Why the Halifax Water talks broke down

By Robert Devet

11407073_359810847542176_8081492769439769123_nLast Thursday talks between Halifax Water and the Canadian Union of Public Employees (CUPE) broke down.

Pensions continue to be the most contentious issue. A union-proposed salary cap on pension contributions for employees earning more than $141,000 was rejected by management.

Yet a recent joint employer and union proposal to address Halifax City pension pressures contains the very measures that Halifax Water deems entirely unacceptable.

It seems that discussions were actually going fairly well.

An agreement should have been hammered out by now, says Kevin Skerrett, a CUPE pension researcher who was at the bargaining table. Over the last week the union made what Skerrett considers substantial and difficult concessions.

“We accepted sharing the total cost of the plan beyond anything we have shared in the past,” Skerrett says. It will actually save 1.8 million more over 15 years, something Skerrett says management acknowledged. As well, the union conceded to some reductions in retirement benefits.

“By offering more member dollars in order to realize their goal, I really felt very confident that we had done it. I could not imagine an employer rejecting an offer that was projected, at least in the medium term, to be cheaper than their own. I have never seen it,” says Skerrett.

But reject it they did. The contentious issue of salary caps remains unresolved.

Pension plans typically establish salary caps for pension contributions.  It reflects that portion of a salary that you pay pension premiums on, and so establishes the extent of your future pension benefits.

Revenue Canada establishes a framework for salary caps by defining the extent to which premiums can be deducted and investment earnings are not taxed. Within that framework individual pension plans can set their own thresholds.

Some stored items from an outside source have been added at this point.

-- pv_equiv track=rewrite | github.com/UU-tracktech/tracktech | docs/documentation.py | get_module_import_parts
-- ===== SOURCE A (Python) =====
-- def get_module_import_parts(module_import):
--     """Get all module imports from an initial module import, this includes all higher level imports.
--
--     module_import = 'example.module.import.part' generates the following list:
--     [
--         'example.module.import.part',
--         'example.module.import',
--         'example.module',
--         'example'
--     ]
--
--     Args:
--         module_import (str): initial module import to derive higher level imports from.
--
--     Returns:
--         List[str]: list of module import parts.
--     """
--     module_imports = [module_import]
--
--     index = len(module_import) - 1
--     while index > 0:
--         if module_import[index] == '.':
--             module_imports.append(module_import[:index])
--
--         index -= 1
--
--     return module_imports
-- ===== SOURCE B (Python) =====
-- def get_module_import_parts(module_import):
--     """Split the import on dots, rebuild the progressive prefixes left-to-right by
--     joining segments, and return the full import followed by the prefixes in
--     descending order (a leading dot would yield the empty prefix '', which is not
--     a module name, so it is dropped)."""
--     segments = module_import.split('.')
--     prefixes = [segments[0]]
--     for seg in segments[1:]:
--         prefixes.append(prefixes[-1] + '.' + seg)
--     return [module_import] + [p for p in reversed(prefixes[:-1]) if p]
-- ===== Notes on version B (the rewrite author's own statement) =====
-- stated objective: faster
-- what changed: B splits the string into dot-separated segments once and rebuilds the progressive prefixes left-to-right by joining segments with an accumulator (then reverses, dropping the empty leading-dot prefix), instead of A's right-to-left per-character index loop; the per-character work moves from Python bytecode into the C-level split.
import Mathlib
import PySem

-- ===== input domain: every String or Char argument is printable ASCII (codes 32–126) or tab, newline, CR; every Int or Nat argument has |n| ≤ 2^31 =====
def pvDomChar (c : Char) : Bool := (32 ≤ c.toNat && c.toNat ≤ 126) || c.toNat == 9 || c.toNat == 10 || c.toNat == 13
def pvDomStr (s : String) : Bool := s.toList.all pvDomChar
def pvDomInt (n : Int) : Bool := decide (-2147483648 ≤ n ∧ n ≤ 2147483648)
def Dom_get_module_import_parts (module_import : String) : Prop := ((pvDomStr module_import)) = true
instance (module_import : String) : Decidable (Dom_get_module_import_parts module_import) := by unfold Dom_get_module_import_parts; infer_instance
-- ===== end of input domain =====

-- B splits the string on '.' once and rebuilds the progressive prefixes left-to-right by
-- joining segments, then reverses them, instead of A's right-to-left per-character index
-- loop slicing the original string (measured faster: the scan moves into C-level split).

-- ===== PORT A =====
-- A: module_imports = [module_import]; index = len-1; while index > 0: if s[index]=='.': append s[:index]; index -= 1
def aGo (l : List Char) (acc : List (List Char)) (index : Int) : List (List Char) :=
  if 0 < index then
    aGo l
      (if PySem.List.pyGet? l index = some '.' then acc ++ [PySem.List.slice l none (some index)] else acc)
      (index - 1)
  else acc
termination_by index.toNat
decreasing_by omega

def get_module_import_parts (module_import : String) : List String :=
  (aGo module_import.toList [module_import.toList] ((module_import.toList.length : Int) - 1)).map String.mk

-- ===== PORT B =====
-- loop body: prefixes.append(prefixes[-1] + '.' + seg)  (prefixes is never empty, so getLastD's default is never used)
def bStep (acc : List (List Char)) (seg : List Char) : List (List Char) :=
  acc ++ [acc.getLastD [] ++ '.' :: seg]

-- B: segments = s.split('.'); prefixes = [segments[0]]; for seg in segments[1:]: append last+'.'+seg;
--    return [s] + [p for p in reversed(prefixes[:-1]) if p]
def get_module_import_parts_alt (module_import : String) : List String :=
  let segments := PySem.Chars.splitOn module_import.toList ['.']
  let prefixes := (segments.drop 1).foldl bStep [segments.headD []]
  module_import :: ((prefixes.dropLast.reverse.filter (fun p => !p.isEmpty)).map String.mk)

-- ===== PRECONDITION & SPEC =====
def Spec_get_module_import_parts (module_import : String) (out : List String) : Prop := out = get_module_import_parts_alt module_import
instance (module_import : String) (out : List String) : Decidable (Spec_get_module_import_parts module_import out) := by unfold Spec_get_module_import_parts; infer_instance

-- ===== CLAIM (what is proved, stated in full; the proofs are below) =====
def Claim_equal_get_module_import_parts : Prop := ∀ (module_import : String), Dom_get_module_import_parts module_import → Spec_get_module_import_parts module_import (get_module_import_parts module_import)

-- ===== LEMMAS AND PROOFS =====

-- the common characterisation: prefixes cut at every dot position j with 0 < j < n, descending
def desc (l : List Char) : Nat → List (List Char)
  | 0 => []
  | j + 1 => (if 0 < j ∧ l[j]? = some '.' then [l.take j] else []) ++ desc l j

theorem desc_succ (l : List Char) (j : Nat) :
    desc l (j + 1) = (if 0 < j ∧ l[j]? = some '.' then [l.take j] else []) ++ desc l j := rfl

-- A's loop produces acc ++ desc
theorem aGo_eq_desc (l : List Char) (n : Nat) : ∀ acc, aGo l acc (n : Int) = acc ++ desc l (n + 1) := by
  induction n with
  | zero => intro acc; rw [aGo]; simp [desc]
  | succ n ih =>
    intro acc
    rw [aGo, if_pos (show (0 : Int) < ((n + 1 : Nat) : Int) by exact_mod_cast Nat.succ_pos n)]
    have hget : PySem.List.pyGet? l ((n + 1 : Nat) : Int) = l[n + 1]? :=
      PySem.List.pyGet?_natCast l (n + 1)
    have hslice : PySem.List.slice l none (some ((n + 1 : Nat) : Int)) = l.take (n + 1) := by
      rw [PySem.List.slice_to l (by positivity), Int.toNat_natCast]
    have harg : ((n + 1 : Nat) : Int) - 1 = (n : Int) := by push_cast; ring
    rw [hget, hslice, harg]
    by_cases hd : l[n + 1]? = some '.'
    · rw [if_pos hd, ih, desc_succ l (n + 1), if_pos ⟨Nat.succ_pos n, hd⟩]
      simp
    · rw [if_neg hd, ih, desc_succ l (n + 1), if_neg (fun hc => hd hc.2), List.nil_append]

-- structural recursion equivalent to Python's str.split('.')
def mySplit : List Char → List Char → List (List Char)
  | pre, [] => [pre]
  | pre, c :: r => if c = '.' then pre :: mySplit [] r else mySplit (pre ++ [c]) r

theorem splitOn_go_eq (l : List Char) : ∀ (fuel : Nat) (cur : List Char) (acc : List (List Char)),
    l.length < fuel →
    PySem.Chars.splitOn.go ['.'] fuel l cur acc = acc.reverse ++ mySplit cur.reverse l := by
  induction l with
  | nil =>
    intro fuel cur acc h
    match fuel with
    | f + 1 => simp [PySem.Chars.splitOn.go, mySplit]
  | cons c r ih =>
    intro fuel cur acc h
    match fuel with
    | f + 1 =>
      simp only [PySem.Chars.splitOn.go]
      by_cases hc : c = '.'
      · rw [if_pos (by simp [List.isPrefixOf, hc])]
        simp only [List.length_singleton, List.drop_succ_cons, List.drop_zero]
        rw [ih f [] (cur.reverse :: acc) (by simp at h; omega)]
        simp [mySplit, hc]
      · rw [if_neg (by simp [List.isPrefixOf]; exact fun h' => hc h'.symm)]
        rw [ih f (c :: cur) acc (by simp at h; omega)]
        simp [mySplit, hc]

theorem splitOn_eq_mySplit (l : List Char) :
    PySem.Chars.splitOn l ['.'] = mySplit [] l := by
  rw [PySem.Chars.splitOn, splitOn_go_eq l (l.length + 1) [] [] (Nat.lt_succ_self _)]
  simp

-- first segment and remaining segments of the split, as functions of the string alone
def firstSeg : List Char → List Char
  | [] => []
  | c :: r => if c = '.' then [] else c :: firstSeg r

def restSegs : List Char → List (List Char)
  | [] => []
  | c :: r => if c = '.' then firstSeg r :: restSegs r else restSegs r

theorem mySplit_eq (l : List Char) : ∀ pre, mySplit pre l = (pre ++ firstSeg l) :: restSegs l := by
  induction l with
  | nil => intro pre; simp [mySplit, firstSeg, restSegs]
  | cons c r ih =>
    intro pre
    by_cases hc : c = '.'
    · simp [mySplit, firstSeg, restSegs, hc, ih]
    · simp [mySplit, firstSeg, restSegs, hc, ih]

-- the values appended by B's join loop, as a function of the running last prefix
def chain : List Char → List (List Char) → List (List Char)
  | _, [] => []
  | p, s :: ss => (p ++ '.' :: s) :: chain (p ++ '.' :: s) ss

theorem foldl_bStep (segs : List (List Char)) :
    ∀ (acc : List (List Char)), acc ≠ [] →
    List.foldl bStep acc segs = acc ++ chain (acc.getLastD []) segs := by
  induction segs with
  | nil => intro acc _; simp [chain]
  | cons s ss ih =>
    intro acc hne
    rw [List.foldl_cons]
    have hb : bStep acc s = acc ++ [acc.getLastD [] ++ '.' :: s] := rfl
    rw [hb, ih _ (by simp)]
    have hlast : (acc ++ [acc.getLastD [] ++ '.' :: s]).getLastD [] = acc.getLastD [] ++ '.' :: s := by
      simp [List.getLastD_concat]
    rw [hlast]
    simp [chain]

-- the cut list: for every dot of l (ascending) the text before it, then the whole of l (all behind prefix p)
def cuts : List Char → List Char → List (List Char)
  | p, [] => [p]
  | p, c :: r => if c = '.' then p :: cuts (p ++ ['.']) r else cuts (p ++ [c]) r

theorem chain_eq_cuts (l : List Char) : ∀ p,
    (p ++ firstSeg l) :: chain (p ++ firstSeg l) (restSegs l) = cuts p l := by
  induction l with
  | nil => intro p; simp [firstSeg, restSegs, chain, cuts]
  | cons c r ih =>
    intro p
    by_cases hc : c = '.'
    · subst hc
      have h := ih (p ++ ['.'])
      simp only [List.append_assoc, List.singleton_append] at h
      simp only [firstSeg, restSegs, cuts, if_true, List.append_nil, chain]
      rw [h]
    · simp only [firstSeg, restSegs, if_neg hc, cuts]
      have := ih (p ++ [c])
      simp only [List.append_assoc, List.singleton_append] at this
      simpa using this

-- ascending dot positions
def dotIdx : List Char → List Nat
  | [] => []
  | c :: r => (if c = '.' then [0] else []) ++ (dotIdx r).map (· + 1)

theorem cuts_eq_dotIdx (l : List Char) : ∀ p,
    cuts p l = (dotIdx l).map (fun k => p ++ l.take k) ++ [p ++ l] := by
  induction l with
  | nil => intro p; simp [cuts, dotIdx]
  | cons c r ih =>
    intro p
    by_cases hc : c = '.'
    · subst hc
      simp only [cuts, if_pos rfl, dotIdx, ih (p ++ ['.'])]
      simp [List.map_map, Function.comp, List.take_succ_cons, List.append_assoc]
    · simp only [cuts, if_neg hc, dotIdx, ih (p ++ [c]), if_neg hc]
      simp [List.map_map, Function.comp, List.take_succ_cons, List.append_assoc]

theorem dotIdx_eq_range (l : List Char) :
    dotIdx l = (List.range l.length).filter (fun j => decide (l[j]? = some '.')) := by
  induction l with
  | nil => simp [dotIdx]
  | cons c r ih =>
    simp only [dotIdx, List.length_cons, List.range_succ_eq_map, List.filter_cons,
      List.filter_map, ih]
    by_cases hc : c = '.'
    · simp [hc, Function.comp_def]
      rfl
    · simp [hc, Function.comp_def]
      rfl

theorem desc_eq_range (l : List Char) (n : Nat) :
    desc l n = (((List.range n).filter (fun j => decide (0 < j) && decide (l[j]? = some '.'))).reverse).map l.take := by
  induction n with
  | zero => simp [desc]
  | succ n ih =>
    rw [desc_succ, ih, List.range_succ, List.filter_append, List.reverse_append, List.map_append]
    by_cases h : 0 < n ∧ l[n]? = some '.'
    · rw [if_pos h]
      simp [h.1, h.2]
    · rw [if_neg h]
      rcases Decidable.not_and_iff_not_or_not.mp h with h1 | h2
      · simp [Nat.le_zero.mp (Nat.not_lt.mp h1)]
      · simp [h2]

theorem dotIdx_lt (l : List Char) : ∀ k ∈ dotIdx l, k < l.length := by
  intro k hk
  rw [dotIdx_eq_range] at hk
  exact List.mem_range.mp (List.mem_of_mem_filter hk)

-- B's post-processing of the cut list equals A's descending desc list
theorem cuts_post_eq_desc (l : List Char) :
    ((((dotIdx l).map (fun k => l.take k)).reverse).filter (fun p => !p.isEmpty)) = desc l l.length := by
  rw [← List.map_reverse, List.filter_map]
  have hcong : ((dotIdx l).reverse).filter ((fun p => !p.isEmpty) ∘ (fun k => l.take k))
      = ((dotIdx l).reverse).filter (fun k => decide (0 < k)) := by
    apply List.filter_congr
    intro k hk
    have hlt : k < l.length := dotIdx_lt l k (List.mem_reverse.mp hk)
    simp only [Function.comp]
    rcases Nat.eq_zero_or_pos k with h0 | hpos
    · simp [h0]
    · have hne : l.take k ≠ [] := by
        simp only [ne_eq, List.take_eq_nil_iff]
        push_neg
        refine ⟨by omega, ?_⟩
        intro h
        rw [h] at hlt
        simp at hlt
      simp [hne, hpos]
  rw [hcong, desc_eq_range, dotIdx_eq_range, ← List.filter_reverse, ← List.filter_reverse,
    List.filter_filter]

-- B's whole pipeline equals l :: desc
theorem alt_eq_desc (s : String) :
    get_module_import_parts_alt s = s :: (desc s.toList s.toList.length).map String.mk := by
  unfold get_module_import_parts_alt
  simp only [splitOn_eq_mySplit, mySplit_eq s.toList []]
  have hdrop : ((([] : List Char) ++ firstSeg s.toList) :: restSegs s.toList).drop 1 = restSegs s.toList := rfl
  have hhead : ((([] : List Char) ++ firstSeg s.toList) :: restSegs s.toList).headD [] = firstSeg s.toList := by simp
  rw [hdrop, hhead]
  rw [foldl_bStep (restSegs s.toList) [firstSeg s.toList] (by simp)]
  have hgl : ([firstSeg s.toList] : List (List Char)).getLastD [] = firstSeg s.toList := rfl
  rw [hgl]
  have hc : [firstSeg s.toList] ++ chain (firstSeg s.toList) (restSegs s.toList)
      = cuts [] s.toList := by
    have := chain_eq_cuts s.toList []
    simpa using this
  rw [hc, cuts_eq_dotIdx s.toList []]
  simp only [List.nil_append, List.dropLast_concat]
  rw [cuts_post_eq_desc]

-- ===== VERDICT (by name: the statement is the Claim_ definition above) =====
theorem get_module_import_parts_spec : Claim_equal_get_module_import_parts := by
  intro s _
  unfold Spec_get_module_import_parts get_module_import_parts
  rw [alt_eq_desc]
  cases hlen : s.toList.length with
  | zero =>
    rw [show ((0 : Nat) : Int) - 1 = (-1 : Int) by omega, aGo, if_neg (by omega)]
    simp [desc]
    exact String.ofList_toList
  | succ m =>
    rw [show ((m + 1 : Nat) : Int) - 1 = ((m : Nat) : Int) by push_cast; ring]
    rw [aGo_eq_desc s.toList m]
    simp
    exact String.ofList_toList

That cap currently sits at $141,000. Halifax Water wants to continue to increase the cap on an annual basis, albeit at a slower rate than before.

But the union believes that the cap must remain frozen at its current level. The union believes a freeze will not only address some of the plan’s current woes, it will also begin to rectify some earlier substantial cap increases that have added greatly to the plan’s liabilities.

Halifax Water says it cannot allow what it calls a tow-tiered system.

“What they’re really trying to do is focus on senior management who rightly make a higher salary,” James Campbell, spokesperson for Halifax Water, told the CBC. “Are you bargaining for your membership, or are you bargaining against management?” he asked.

Maybe Campbell should direct that question to the joint labour and management Board of Trustees of the HRM pension plan, Skerrett suggests. That plan too faces some challenging times.

The so-called HRM Pension Committee, at its Annual General Meeting on Thursday afternoon, just hours before Halifax Water talks broke down, tabled a proposal that included a complete freeze on the maximum earnings cap for its members.

The same freeze that has Campbell brimming with righteous indignation.

“My jaws dropped when I heard this,” Skerrett remarks. “What I would suggest is that (Halifax CAO) Richard Butts and the Mayor and whoever are the real engineers behind both plans will be furious, because they will want to change the recommendation.

But meanwhile Halifax Water has some explaining to do.